#### Records shown:
BEGIN
-- pv_equiv track=rewrite | github.com/emarro/czi-minimal | callbacks/visualizer.py | decode_utf8_bytes
-- ===== SOURCE A (Python) =====
-- def decode_utf8_bytes(byte_list):
--     """
--     Given a set of bytes, decode them to utf8 chars
--     """
--     decoded_chars = []
--     ch_idx = 0
--     byte_idx = 0
--     n = len(byte_list)
--     stop_decoding = False
--     while byte_idx < n:
--         b = byte_list[byte_idx]
--         if b == 254:
--             ch, num_bytes = "<BOS>", 1
--         elif b == 255:
--             ch, num_bytes = "<EOS>", 1
--         else:
--             for num_bytes in range(1, 5):  # utf8 chars can be between 1 and 8 bytes
--                 if byte_idx + num_bytes > n:  # out of range
--                     stop_decoding = True
--                     break
--                 chunk = bytearray(byte_list[byte_idx : byte_idx + num_bytes])
--                 try:  # see if this chunk is valid
--                     ch = chunk.decode("utf-8")
--                     stop_decoding = False
--                     break
--                 except UnicodeDecodeError:  # chunk is invalid, try another chunk size or error out if out of range
--                     stop_decoding = True
--             else:
--                 # Invalid UTF-8
--                 stop_decoding = True
--
--         if stop_decoding:
--             break
--
--         decoded_chars.append(
--             (ch_idx, ch, num_bytes)
--         )  # break up the bytes into (index in origina byte string, decoded char, num bytes in the decoded char)
--         byte_idx += (
--             num_bytes  # move forward in byte stre depending on bytes in decoded char
--         )
--         ch_idx += 1
--
--     return decoded_chars
-- ===== SOURCE B (Python) =====
-- def decode_utf8_bytes(byte_list):
--     """
--     Given a set of bytes, decode them to utf8 chars
--     """
--     decoded_chars = []
--     ch_idx = 0
--     i = 0
--     n = len(byte_list)
--     while i < n:
--         b = byte_list[i]
--         if b == 254:
--             decoded_chars.append((ch_idx, "<BOS>", 1))
--             i += 1
--             ch_idx += 1
--             continue
--         if b == 255:
--             decoded_chars.append((ch_idx, "<EOS>", 1))
--             i += 1
--             ch_idx += 1
--             continue
--         # sequence length from the lead byte's high bits
--         if b < 0x80:
--             k = 1
--         elif 0xC0 <= b <= 0xDF:
--             k = 2
--         elif 0xE0 <= b <= 0xEF:
--             k = 3
--         elif 0xF0 <= b <= 0xF7:
--             k = 4
--         else:
--             break  # invalid lead byte
--         if i + k > n:
--             break  # truncated sequence
--         try:
--             ch = bytes(byte_list[i : i + k]).decode("utf-8")
--         except UnicodeDecodeError:
--             break  # malformed sequence (bad continuation, overlong, surrogate, ...)
--         decoded_chars.append((ch_idx, ch, k))
--         i += k
--         ch_idx += 1
--     return decoded_chars
-- ===== Notes on version B (the rewrite author's own statement) =====
-- stated objective: idiomatic
-- what changed: B computes the UTF-8 sequence length directly from the lead byte's range (ASCII 1, 0xC0-0xDF 2, 0xE0-0xEF 3, 0xF0-0xF7 4, else stop) and decodes that one slice, instead of A's inner trial loop that attempts chunk sizes 1..4 and accepts the first that decodes.
-- outside the precondition, e.g. on decode_utf8_bytes([128, 65, 65, 65, 300]): A returns [], B returns []
import Mathlib
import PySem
END
#### The problem:
Set down, please, the lines from the line holding "byte's high bits" through the final line of the data, exactly and with nothing added.

#### Output for this exercise:
--         # sequence length from the lead byte's high bits
--         if b < 0x80:
--             k = 1
--         elif 0xC0 <= b <= 0xDF:
--             k = 2
--         elif 0xE0 <= b <= 0xEF:
--             k = 3
--         elif 0xF0 <= b <= 0xF7:
--             k = 4
--         else:
--             break  # invalid lead byte
--         if i + k > n:
--             break  # truncated sequence
--         try:
--             ch = bytes(byte_list[i : i + k]).decode("utf-8")
--         except UnicodeDecodeError:
--             break  # malformed sequence (bad continuation, overlong, surrogate, ...)
--         decoded_chars.append((ch_idx, ch, k))
--         i += k
--         ch_idx += 1
--     return decoded_chars
-- ===== Notes on version B (the rewrite author's own statement) =====
-- stated objective: idiomatic
-- what changed: B computes the UTF-8 sequence length directly from the lead byte's range (ASCII 1, 0xC0-0xDF 2, 0xE0-0xEF 3, 0xF0-0xF7 4, else stop) and decodes that one slice, instead of A's inner trial loop that attempts chunk sizes 1..4 and accepts the first that decodes.
-- outside the precondition, e.g. on decode_utf8_bytes([128, 65, 65, 65, 300]): A returns [], B returns []
import Mathlib
import PySem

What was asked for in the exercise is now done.